Read result.markdown.content for the Markdown string when scripting.

Common pitfalls

Empty or stub content

Static fetch returned a JS shell. Symptoms in JSON output:

markdown.content is short or only contains nav/footer chrome.
markdown.warnings mentions JS-render-required.
metadata.headings is empty when the page clearly has headings.

Re-run with --browser-mode always and see the headless-fallback skill.

WAF block

Robots.txt blocking the fetch

If --respect-robots-txt is set and the path is disallowed, the scrape returns an error rather than partial content. Drop the flag only on hosts you own or have authorisation for.

Wrong charset

Most pages declare UTF-8. Pages that lie about their charset surface as mojibake in markdown.content.
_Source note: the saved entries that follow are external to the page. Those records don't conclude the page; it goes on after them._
-- B replaces A's width filter (compacted_sets) plus recursive interval selection by ONE min() over all
-- rotations under the lexicographic key [width] + interval-from-first list + rotation (objective: simpler).

-- ===== PORT A =====
-- '(ps[i] - ps[0]) % 12' exactly as both Pythons write it (i = -1 gives the '(ps[-1]-ps[0]) % 12' width)
def pvInterval (ps : List Int) (i : Int) : Int :=
  PySem.Int.mod ((PySem.List.pyGet? ps i).getD 0 - (PySem.List.pyGet? ps 0).getD 0) 12

def pvGenerateRotations (pcs : String) : List (List Int) :=
  let s : PySem.Set Int := PySem.Set.ofList ((((PySem.Str.split? pcs ",").getD []).filter
      (fun x => PySem.Str.strIsdigit (PySem.Str.strip x))).map (fun x => (PySem.Int.ofStr? x).getD 0))
  let pcs_sorted := PySem.List.sorted s (fun x => x)
  (PySem.List.pyRange 0 pcs_sorted.length 1).map (fun i =>
    PySem.List.slice pcs_sorted (some i) none ++ PySem.List.slice pcs_sorted none (some i))

def pvCompactedSets (pcs : String) : List (List Int) :=
  let rotations := pvGenerateRotations pcs
  let interval_set := rotations.map (fun ps => pvInterval ps (-1))
  -- min([]) raises ValueError in Python; Pre_ excludes exactly that case, the default is never used there
  let min_value := (PySem.List.min? interval_set (fun v => v)).getD 0
  let min_indices := ((PySem.List.enumerate interval_set).filter (fun p => p.2 == min_value)).map (fun p => p.1)
  min_indices.map (fun i => (PySem.List.pyGet? rotations i).getD [])
-- pv_equiv track=rewrite | github.com/gbeltramo/persty | persty/util.py | clique_simplices
-- ===== SOURCE A (Python) =====
-- from itertools import combinations
--
-- def clique_simplices(edges, number_points, dimension=2):
--     """Return the clique simplices on `edges`
--
--     Parameters
--     ----------
--     edges: list pairs of indices, list of list of int
--         The edges of a graph built on some finite set of points
--     number_points: int
--         The number of vertices of the graph to which the edges belong
--     dimension: int >=2
--         Dimension of clique simplices returned
--
--     Return
--     ------
--     clique_simplices: list of list of int
--         The cliques on the given edges
--
--     """
--     edges = set(edges)
--     all_simplices = list(combinations(range(number_points), dimension+1))
--     edges_in_simplex = list(combinations(range(dimension+1), 2))
--     simplices = []
--     not_found = False
--
--     for sim in all_simplices:
--         not_found = False
--         for e in edges_in_simplex:
--             v1, v2 = sim[e[0]], sim[e[1]]
--             if (v1, v2) not in edges:
--                 not_found = True
--                 break
--         if not not_found:
--             simplices.append(sim)
--     return simplices
-- ===== SOURCE B (Python) =====
-- def clique_simplices(edges, number_points, dimension=2):
--     """Return the clique simplices on `edges` (see a.py): all strictly
--     increasing (dimension+1)-tuples of vertices whose ordered pairs are all edges.
--
--     Instead of testing every combination, grow cliques depth-first: starting
--     from the full (sorted) vertex list, repeatedly pick the next vertex w and
--     keep only the later candidates connected to w.  DFS in increasing vertex
--     order yields exactly the lexicographic order of itertools.combinations.
--     """
--     edge_set = set(edges)
--
--     def extend(r, cand):
--         if r == 0:
--             return [()]
--         res = []
--         for i, w in enumerate(cand):
--             rest = [x for x in cand[i + 1:] if (w, x) in edge_set]
--             for tail in extend(r - 1, rest):
--                 res.append((w,) + tail)
--         return res
--
--     return extend(dimension + 1, list(range(number_points)))
-- ===== Notes on version B (the rewrite author's own statement) =====
-- stated objective: alternative
-- what changed: B replaces A's exhaustive scan of all C(n, d+1) combinations (each re-checked pair by pair) with an output-sensitive depth-first clique extension that repeatedly narrows the candidate list to the later neighbours of the chosen vertex, producing the same lexicographic order directly (intended as faster on sparse graphs; measured 10.19x at the largest size both finished, but unconfirmed overall).
import Mathlib
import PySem

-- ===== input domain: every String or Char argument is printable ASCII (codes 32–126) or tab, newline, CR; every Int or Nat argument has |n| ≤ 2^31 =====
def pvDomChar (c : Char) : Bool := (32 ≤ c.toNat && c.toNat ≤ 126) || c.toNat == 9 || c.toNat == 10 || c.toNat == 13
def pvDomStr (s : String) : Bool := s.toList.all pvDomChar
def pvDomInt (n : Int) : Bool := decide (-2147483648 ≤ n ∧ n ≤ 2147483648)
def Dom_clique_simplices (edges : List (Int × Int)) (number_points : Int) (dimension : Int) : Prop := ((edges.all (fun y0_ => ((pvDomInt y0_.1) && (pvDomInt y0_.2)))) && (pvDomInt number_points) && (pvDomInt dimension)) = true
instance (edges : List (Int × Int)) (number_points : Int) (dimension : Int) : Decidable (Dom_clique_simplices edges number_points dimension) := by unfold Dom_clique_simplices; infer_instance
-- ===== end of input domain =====

-- B replaces A's scan of ALL (dimension+1)-combinations by a depth-first clique
-- extension over shrinking candidate lists (objective: alternative algorithm).

-- ===== PORT A =====
-- A enumerates combinations(range(n), d+1) and keeps those whose ordered index
-- pairs are all edges.  `(dimension+1).toNat`: Python raises ValueError for a
-- negative combination size, excluded by Pre_ below.
def clique_simplices (edges : List (Int × Int)) (number_points : Int) (dimension : Int) : List (List Int) :=
  let edgeset : PySem.Set (Int × Int) := PySem.Set.ofList edges
  let all_simplices := PySem.List.combinations (PySem.List.pyRange 0 number_points 1) (dimension + 1).toNat
  let edges_in_simplex := PySem.List.combinations (PySem.List.pyRange 0 (dimension + 1) 1) 2
  -- the inner for-loop with the `not_found` flag and `break`: the simplex is
  -- appended iff every pair check succeeds.  `combinations(…, 2)` always yields
  -- 2-element lists and both indices are in range, so the catch-all branches
  -- (Python: unpacking error / IndexError) are unreachable.
  all_simplices.foldl
    (fun simplices sim =>
      if (edges_in_simplex.all (fun e =>
            match e with
            | [i, j] =>
              match PySem.List.pyGet? sim i, PySem.List.pyGet? sim j with
              | some v1, some v2 => PySem.Set.contains edgeset (v1, v2)
              | _, _ => false
            | _ => false)) then simplices ++ [sim] else simplices)
    []

-- ===== PORT B =====
-- B's helper `extend(r, cand)`: pick each w in cand in turn, recurse on the
-- later candidates connected to w.  The loop over cand is the structural
-- recursion on the list (w :: rest ≙ `for i, w in enumerate(cand)` with
-- `cand[i+1:] = rest`).
def cliqueExtend (edgeset : PySem.Set (Int × Int)) (r : Int) (cand : List Int) : List (List Int) :=
  if r = 0 then [[]]
  else
    match cand with
    | [] => []
    | w :: rest =>
      ((cliqueExtend edgeset (r - 1)
          (rest.filter (fun x => PySem.Set.contains edgeset (w, x)))).map
        (fun tail => w :: tail))
        ++ cliqueExtend edgeset r rest
termination_by cand.length
decreasing_by
  · simpa using Nat.lt_succ_of_le (le_trans (List.length_filter_le _ _) (by simp))
  · simp

def clique_simplices_alt (edges : List (Int × Int)) (number_points : Int) (dimension : Int) : List (List Int) :=
  let edge_set : PySem.Set (Int × Int) := PySem.Set.ofList edges
  cliqueExtend edge_set (dimension + 1) (PySem.List.pyRange 0 number_points 1)

-- ===== PRECONDITION & SPEC =====
-- Pre_ excludes only dimension ≤ -2, where A raises ValueError
-- (combinations with a negative size); A returns on every other input.
def Pre_clique_simplices (edges : List (Int × Int)) (number_points : Int) (dimension : Int) : Prop :=
  0 ≤ dimension + 1
instance (edges : List (Int × Int)) (number_points : Int) (dimension : Int) : Decidable (Pre_clique_simplices edges number_points dimension) := by unfold Pre_clique_simplices; infer_instance

def pvWitness_clique_simplices : (List (Int × Int)) × Int × Int := ([(0, 1), (0, 2), (1, 2)], 3, 2)

def Spec_clique_simplices (edges : List (Int × Int)) (number_points : Int) (dimension : Int) (out : List (List Int)) : Prop := out = clique_simplices_alt edges number_points dimension
instance (edges : List (Int × Int)) (number_points : Int) (dimension : Int) (out : List (List Int)) : Decidable (Spec_clique_simplices edges number_points dimension out) := by unfold Spec_clique_simplices; infer_instance

-- ===== CLAIM (what is proved, stated in full; the proofs are below) =====
def Claim_equal_clique_simplices : Prop := ∀ (edges : List (Int × Int)) (number_points : Int) (dimension : Int), Dom_clique_simplices edges number_points dimension → Pre_clique_simplices edges number_points dimension → Spec_clique_simplices edges number_points dimension (clique_simplices edges number_points dimension)


-- ===== LEMMAS AND PROOFS =====

-- the common characterisation: a list of vertices is "good" iff every ordered
-- pair (earlier, later) is an edge
def goodE (E : PySem.Set (Int × Int)) : List Int → Bool
  | [] => true
  | x :: xs => (xs.all fun y => PySem.Set.contains E (x, y)) && goodE E xs

-- combinations of a filtered list = combinations whose members all satisfy p
theorem combinations_filter {α : Type} (p : α → Bool) :
    ∀ (l : List α) (r : Nat),
      PySem.List.combinations (l.filter p) r
        = (PySem.List.combinations l r).filter (fun t => t.all p) := by
  intro l
  induction l with
  | nil => intro r; cases r <;> simp [PySem.List.combinations_zero, PySem.List.combinations_nil_succ]
  | cons x xs ih =>
    intro r
    cases r with
    | zero => simp [PySem.List.combinations_zero]
    | succ r =>
      by_cases hx : p x = true
      · simp [hx, PySem.List.combinations_cons_succ, ih,
          List.filter_map, Function.comp_def]
      · simp only [Bool.not_eq_true] at hx
        simp [hx, PySem.List.combinations_cons_succ, ih,
          List.filter_map, Function.comp_def]

-- B's DFS extension = filter of all combinations by goodE
theorem cliqueExtend_eq (E : PySem.Set (Int × Int)) :
    ∀ (cand : List Int) (r : Int), 0 ≤ r →
      cliqueExtend E r cand
        = (PySem.List.combinations cand r.toNat).filter (goodE E) := by
  intro cand
  induction hn : cand.length using Nat.strong_induction_on generalizing cand with
  | _ n ihn =>
    intro r hr
    by_cases hr0 : r = 0
    · subst hr0
      rw [cliqueExtend.eq_def, if_pos rfl]
      simp [PySem.List.combinations_zero, goodE]
    · have hto : r.toNat = (r - 1).toNat + 1 := by omega
      cases cand with
      | nil =>
        rw [cliqueExtend.eq_def, if_neg hr0, hto, PySem.List.combinations_nil_succ]
        rfl
      | cons w rest =>
        have h1 : (rest.filter (fun x => PySem.Set.contains E (w, x))).length < (w :: rest).length :=
          Nat.lt_succ_of_le (List.length_filter_le _ _)
        rw [cliqueExtend.eq_def, if_neg hr0]
        show (cliqueExtend E (r - 1) (rest.filter (fun x => PySem.Set.contains E (w, x)))).map
              (fun tail => w :: tail) ++ cliqueExtend E r rest = _
        rw [ihn _ (by omega) _ rfl (r - 1) (by omega),
            ihn _ (by rw [← hn]; simp) _ rfl r hr]
        rw [combinations_filter, hto, PySem.List.combinations_cons_succ,
            List.filter_append, List.filter_map, List.filter_filter]
        congr 2
        apply List.filter_congr
        intro t _
        simp [goodE, Bool.and_comm]

-- the range(b, len(whole)) scan of checks on whole[j] = a scan of whole.drop b
theorem all_pyRange_pyGet (whole : List Int) (p : Int → Bool) :
    ∀ (b : Nat),
      ((PySem.List.pyRange (b : Int) (whole.length : Int) 1).all
          (fun j => match PySem.List.pyGet? whole j with
                    | some v => p v
                    | none => false))
        = (whole.drop b).all p := by
  intro b
  induction hn : whole.length - b using Nat.strong_induction_on generalizing b with
  | _ n ihn =>
    by_cases hb : whole.length ≤ b
    · rw [PySem.List.pyRange_one_eq_nil (by exact_mod_cast hb),
        List.drop_eq_nil_of_le hb]
      rfl
    · replace hb : b < whole.length := by omega
      rw [PySem.List.pyRange_one_cons (by exact_mod_cast hb)]
      have hcast : ((b : Int) + 1) = ((b + 1 : Nat) : Int) := by push_cast; ring
      rw [List.all_cons, hcast, ihn (whole.length - (b + 1)) (by omega) (b + 1) rfl]
      rw [List.drop_eq_getElem_cons hb, List.all_cons]
      simp [PySem.List.pyGet?_natCast, List.getElem?_eq_getElem hb]

-- A's pair-index check over combinations(range(len(whole)), 2) = goodE whole
theorem all_pairs_eq_goodE (E : PySem.Set (Int × Int)) (whole : List Int) :
    ∀ (a : Nat),
      ((PySem.List.combinations (PySem.List.pyRange (a : Int) (whole.length : Int) 1) 2).all
          (fun e =>
            match e with
            | [i, j] =>
              match PySem.List.pyGet? whole i, PySem.List.pyGet? whole j with
              | some v1, some v2 => PySem.Set.contains E (v1, v2)
              | _, _ => false
            | _ => false))
        = goodE E (whole.drop a) := by
  intro a
  induction hn : whole.length - a using Nat.strong_induction_on generalizing a with
  | _ n ihn =>
    by_cases ha : whole.length ≤ a
    · rw [PySem.List.pyRange_one_eq_nil (by exact_mod_cast ha),
        PySem.List.combinations_nil_succ, List.drop_eq_nil_of_le ha]
      rfl
    · replace ha : a < whole.length := by omega
      rw [PySem.List.pyRange_one_cons (by exact_mod_cast ha),
        PySem.List.combinations_cons_succ, PySem.List.combinations_one,
        List.all_append, List.map_map, List.all_map]
      have hcast : ((a : Int) + 1) = ((a + 1 : Nat) : Int) := by push_cast; ring
      rw [hcast, ihn (whole.length - (a + 1)) (by omega) (a + 1) rfl]
      rw [List.drop_eq_getElem_cons ha]
      show (((PySem.List.pyRange ((a + 1 : Nat) : Int) (whole.length : Int) 1).all
          (fun j => match PySem.List.pyGet? whole (a : Int), PySem.List.pyGet? whole j with
                    | some v1, some v2 => PySem.Set.contains E (v1, v2)
                    | _, _ => false))
          && _) = _
      have hget : PySem.List.pyGet? whole (a : Int) = some whole[a] := by
        simp [PySem.List.pyGet?_natCast, List.getElem?_eq_getElem ha]
      have hf : (fun j => match PySem.List.pyGet? whole (a : Int), PySem.List.pyGet? whole j with
                    | some v1, some v2 => PySem.Set.contains E (v1, v2)
                    | _, _ => false)
            = (fun j => match PySem.List.pyGet? whole j with
                    | some v => PySem.Set.contains E (whole[a], v)
                    | none => false) := by
        funext j; rw [hget]; cases PySem.List.pyGet? whole j <;> rfl
      rw [hf]
      rw [all_pyRange_pyGet whole (fun v => PySem.Set.contains E (whole[a], v)) (a + 1)]
      simp [goodE]

-- ===== VERDICT (by name: the statement is the Claim_ definition above) =====
theorem clique_simplices_spec : Claim_equal_clique_simplices := by
  intro edges n d _ hpre
  unfold Spec_clique_simplices clique_simplices clique_simplices_alt
  rw [PySem.List.foldl_append_if_eq_filter, List.nil_append,
    cliqueExtend_eq _ _ _ hpre]
  apply List.filter_congr
  intro sim hsim
  have hlen : sim.length = (d + 1).toNat :=
    PySem.List.length_of_mem_combinations hsim
  have hd : (d + 1 : Int) = ((sim.length : Nat) : Int) := by
    rw [hlen, Int.toNat_of_nonneg hpre]
  rw [hd, show (0 : Int) = ((0 : Nat) : Int) from rfl,
    all_pairs_eq_goodE (PySem.Set.ofList edges) sim 0, List.drop_zero]
theorem pvB_inner (s : String) (c : Int) (l : Nat) (b0 : Int) (hb0 : 0 ≤ b0) :
    ∀ I : Nat, l + I ≤ s.toList.length →
    ((((List.range I).map (fun (k : Nat) => (l : Int) + (k : Int))).foldl (fun st r =>
        let upd :=
          match PySem.Str.pyGet? s r with
          | some ch =>
            if ch = 'a' then (st.1 + 1, st.2.1)
            else if ch = 'b' then (st.1, st.2.1 + st.1)
            else (st.1, st.2.1)
          | none => (st.1, st.2.1)
        (upd.1, upd.2, if upd.2 ≤ c then max st.2.2 (r - (l : Int) + 1) else st.2.2))
      ((0 : Int), (0 : Int), b0)).1 = (pvCnt (pvWnd s.toList l (l + I))).1 ∧
     (((List.range I).map (fun (k : Nat) => (l : Int) + (k : Int))).foldl (fun st r =>
        let upd :=
          match PySem.Str.pyGet? s r with
          | some ch =>
            if ch = 'a' then (st.1 + 1, st.2.1)
            else if ch = 'b' then (st.1, st.2.1 + st.1)
            else (st.1, st.2.1)
          | none => (st.1, st.2.1)
        (upd.1, upd.2, if upd.2 ≤ c then max st.2.2 (r - (l : Int) + 1) else st.2.2))
      ((0 : Int), (0 : Int), b0)).2.1 = (pvCnt (pvWnd s.toList l (l + I))).2.2 ∧
     b0 ≤ (((List.range I).map (fun (k : Nat) => (l : Int) + (k : Int))).foldl (fun st r =>
        let upd :=
          match PySem.Str.pyGet? s r with
          | some ch =>
            if ch = 'a' then (st.1 + 1, st.2.1)
            else if ch = 'b' then (st.1, st.2.1 + st.1)
            else (st.1, st.2.1)
          | none => (st.1, st.2.1)
        (upd.1, upd.2, if upd.2 ≤ c then max st.2.2 (r - (l : Int) + 1) else st.2.2))
      ((0 : Int), (0 : Int), b0)).2.2 ∧
     (∀ r : Nat, l < r → r ≤ l + I → (pvCnt (pvWnd s.toList l r)).2.2 ≤ c →
        (r : Int) - (l : Int) ≤ (((List.range I).map (fun (k : Nat) => (l : Int) + (k : Int))).foldl (fun st r =>
        let upd :=
          match PySem.Str.pyGet? s r with
          | some ch =>
            if ch = 'a' then (st.1 + 1, st.2.1)
            else if ch = 'b' then (st.1, st.2.1 + st.1)
            else (st.1, st.2.1)
          | none => (st.1, st.2.1)
        (upd.1, upd.2, if upd.2 ≤ c then max st.2.2 (r - (l : Int) + 1) else st.2.2))
      ((0 : Int), (0 : Int), b0)).2.2) ∧
     ((((List.range I).map (fun (k : Nat) => (l : Int) + (k : Int))).foldl (fun st r =>
        let upd :=
          match PySem.Str.pyGet? s r with
          | some ch =>
            if ch = 'a' then (st.1 + 1, st.2.1)
            else if ch = 'b' then (st.1, st.2.1 + st.1)
            else (st.1, st.2.1)
          | none => (st.1, st.2.1)
        (upd.1, upd.2, if upd.2 ≤ c then max st.2.2 (r - (l : Int) + 1) else st.2.2))
      ((0 : Int), (0 : Int), b0)).2.2 = b0 ∨
      ∃ r : Nat, l < r ∧ r ≤ l + I ∧ (pvCnt (pvWnd s.toList l r)).2.2 ≤ c ∧
        (((List.range I).map (fun (k : Nat) => (l : Int) + (k : Int))).foldl (fun st r =>
        let upd :=
          match PySem.Str.pyGet? s r with
          | some ch =>
            if ch = 'a' then (st.1 + 1, st.2.1)
            else if ch = 'b' then (st.1, st.2.1 + st.1)
            else (st.1, st.2.1)
          | none => (st.1, st.2.1)
        (upd.1, upd.2, if upd.2 ≤ c then max st.2.2 (r - (l : Int) + 1) else st.2.2))
      ((0 : Int), (0 : Int), b0)).2.2 = (r : Int) - (l : Int))) := by
  intro I
  induction I with
  | zero =>
    intro _
    simp only [List.range_zero, List.map_nil, List.foldl_nil, Nat.add_zero]
    refine ⟨by rw [pvWnd_nil]; rfl, by rw [pvWnd_nil]; rfl, le_refl _, ?_, Or.inl trivial⟩
    intro r h1 h2 _
    omega
  | succ I ih =>
    intro hI
    obtain ⟨ih1, ih2, ih3, ih4, ih5⟩ := ih (by omega)
    rw [List.range_succ, List.map_append, List.map_singleton, List.foldl_append,
      List.foldl_cons, List.foldl_nil]
    generalize hgen : (((List.range I).map (fun (k : Nat) => (l : Int) + (k : Int))).foldl (fun st r =>
        let upd :=
          match PySem.Str.pyGet? s r with
          | some ch =>
            if ch = 'a' then (st.1 + 1, st.2.1)
            else if ch = 'b' then (st.1, st.2.1 + st.1)
            else (st.1, st.2.1)
          | none => (st.1, st.2.1)
        (upd.1, upd.2, if upd.2 ≤ c then max st.2.2 (r - (l : Int) + 1) else st.2.2))
      ((0 : Int), (0 : Int), b0)) = stI at ih1 ih2 ih3 ih4 ih5 ⊢
    rw [pvB_step s c l I (by omega) stI ih1 ih2]
    dsimp only
    by_cases hfeas : (pvCnt (pvWnd s.toList l (l + I + 1))).2.2 ≤ c
    · rw [if_pos hfeas]
      have hm1 := le_max_left stI.2.2 ((I : Int) + 1)
      have hm2 := le_max_right stI.2.2 ((I : Int) + 1)
      refine ⟨rfl, rfl, by omega, ?_, ?_⟩
      · intro r h1 h2 hf
        rcases Nat.lt_succ_iff_lt_or_eq.mp (Nat.lt_succ_of_le h2) with h | h
        · have := ih4 r h1 (by omega) hf
          omega
        · have hr : r = l + I + 1 := by omega
          subst hr
          have hc2 : ((l + I + 1 : Nat) : Int) - (l : Int) = (I : Int) + 1 := by push_cast; ring
          omega
      · rcases max_cases stI.2.2 ((I : Int) + 1) with ⟨hmx, _⟩ | ⟨hmx, _⟩
        · rw [hmx]
          rcases ih5 with h | ⟨r, h1, h2, h3, h4⟩
          · exact Or.inl h
          · exact Or.inr ⟨r, h1, by omega, h3, h4⟩
        · rw [hmx]
          refine Or.inr ⟨l + I + 1, by omega, le_refl _, hfeas, by push_cast; ring⟩
    · rw [if_neg hfeas]
      refine ⟨rfl, rfl, ih3, ?_, ?_⟩
      · intro r h1 h2 hf
        rcases Nat.lt_succ_iff_lt_or_eq.mp (Nat.lt_succ_of_le h2) with h | h
        · exact ih4 r h1 (by omega) hf
        · have hr : r = l + I + 1 := by omega
          subst hr
          exact absurd hf hfeas
      · rcases ih5 with h | ⟨r, h1, h2, h3, h4⟩
        · exact Or.inl h
        · exact Or.inr ⟨r, h1, by omega, h3, h4⟩

theorem pvB_good (n : Int) (c : Int) (s : String) (hn : 0 < n)
    (hlen : n ≤ (s.toList.length : Int)) :
    pvGoodAt c s.toList n.toNat (max_length_substring_alt n c s) := by
  have hlen' : n.toNat ≤ s.toList.length := by omega
  have hrange : PySem.List.pyRange 0 n 1 = (List.range n.toNat).map (fun (j : Nat) => (j : Int)) := by
    rw [PySem.List.pyRange_one]
    simp
  have outkey : ∀ L : Nat, L ≤ n.toNat → pvOutInv c s.toList n.toNat L
      (((List.range L).map (fun (j : Nat) => (j : Int))).foldl (fun best l =>
        ((PySem.List.pyRange l n 1).foldl (fun st r =>
            let upd :=
              match PySem.Str.pyGet? s r with
              | some ch =>
                if ch = 'a' then (st.1 + 1, st.2.1)
                else if ch = 'b' then (st.1, st.2.1 + st.1)
                else (st.1, st.2.1)
              | none => (st.1, st.2.1)
            (upd.1, upd.2, if upd.2 ≤ c then max st.2.2 (r - l + 1) else st.2.2))
          ((0 : Int), (0 : Int), best)).2.2) 0) := by
    intro L
    induction L with
    | zero =>
      intro _
      simp only [List.range_zero, List.map_nil, List.foldl_nil]
      exact ⟨le_refl _, fun l r hl => absurd hl (by omega), Or.inl rfl⟩
    | succ L ihL =>
      intro hL1
      rw [List.range_succ, List.map_append, List.map_singleton, List.foldl_append,
        List.foldl_cons, List.foldl_nil]
      have hcast : (n - (L : Int)).toNat = n.toNat - L := by omega
      have hinrange : PySem.List.pyRange (L : Int) n 1
          = (List.range (n.toNat - L)).map (fun (k : Nat) => (L : Int) + (k : Int)) := by
        rw [PySem.List.pyRange_one, hcast]
      have harg : L + (n.toNat - L) ≤ s.toList.length := by omega
      have hLI : L + (n.toNat - L) = n.toNat := by omega
      obtain ⟨hb0, hub, hat⟩ := ihL (by omega)
      rw [hinrange]
      obtain ⟨_g1, _g2, hb0', hub', hat'⟩ :=
        pvB_inner s c L _ hb0 (n.toNat - L) harg
      rw [hLI] at hub' hat'
      refine ⟨by omega, ?_, ?_⟩
      · intro l r hl hlr hrm hf
        rcases Nat.lt_succ_iff_lt_or_eq.mp hl with h | h
        · have := hub l r h hlr hrm hf; omega
        · subst h
          rcases Nat.eq_or_lt_of_le hlr with h2 | h2
          · subst h2; omega
          · exact hub' r h2 hrm hf
      · rcases hat' with heq | ⟨r, h1, h2, h3, h4⟩
        · rw [heq]
          rcases hat with h0 | ⟨l, r, h1, h2, h3, h4⟩
          · exact Or.inl h0
          · exact Or.inr ⟨l, r, h1, h2, h3, h4⟩
        · exact Or.inr ⟨L, r, by omega, h2, h3, h4⟩
  obtain ⟨hb0, hub, hat⟩ := outkey n.toNat (le_refl _)
  unfold max_length_substring_alt
  rw [hrange]
  refine ⟨hb0, ?_, hat⟩
  intro l r hlr hrm hf
  rcases Nat.eq_or_lt_of_le (hrm : r ≤ n.toNat) with h | h
  · rcases Nat.eq_or_lt_of_le hlr with h2 | h2
    · subst h2; omega
    · exact hub l r (by omega) hlr hrm hf
  · exact hub l r (by omega) hlr hrm hf

-- ===== VERDICT (by name: the statement is the Claim_ definition above) =====
theorem max_length_substring_spec : Claim_equal_max_length_substring := by
  intro n c s _hdom hpre
  unfold Spec_max_length_substring
  by_cases hn : 0 < n
  · exact pvGoodAt_unique (pvA_good n c s hn hpre) (pvB_good n c s hn hpre)
  · have h0 : PySem.List.pyRange 0 n 1 = [] := PySem.List.pyRange_one_eq_nil (by omega)
    simp [max_length_substring, max_length_substring_alt, h0]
Override via --config '{"force_encoding":"latin-1"}' or similar.

Examples

Scrape an article for downstream LLM context

crawlberg scrape https://blog.example.com/post-123 --format markdown \
  > /tmp/article.md

Scrape with proxy and custom UA

crawlberg scrape https://example.com \
  --proxy http://proxy.internal:3128 \
  --user-agent "crawlberg (research@example.com)" \
  --format json

Extract just the OG metadata

crawlberg scrape https://example.com --format json \
  | jq '.metadata | {title: .og.title, description: .og.description, image: .og.image}'

When to reach for crawl or interact instead

The user wants the whole site, not one page → crawling-a-site skill.
The user needs to click, type, or scroll before extracting → use crawlberg interact with the action list.
The user only wants the list of URLs → crawlberg map.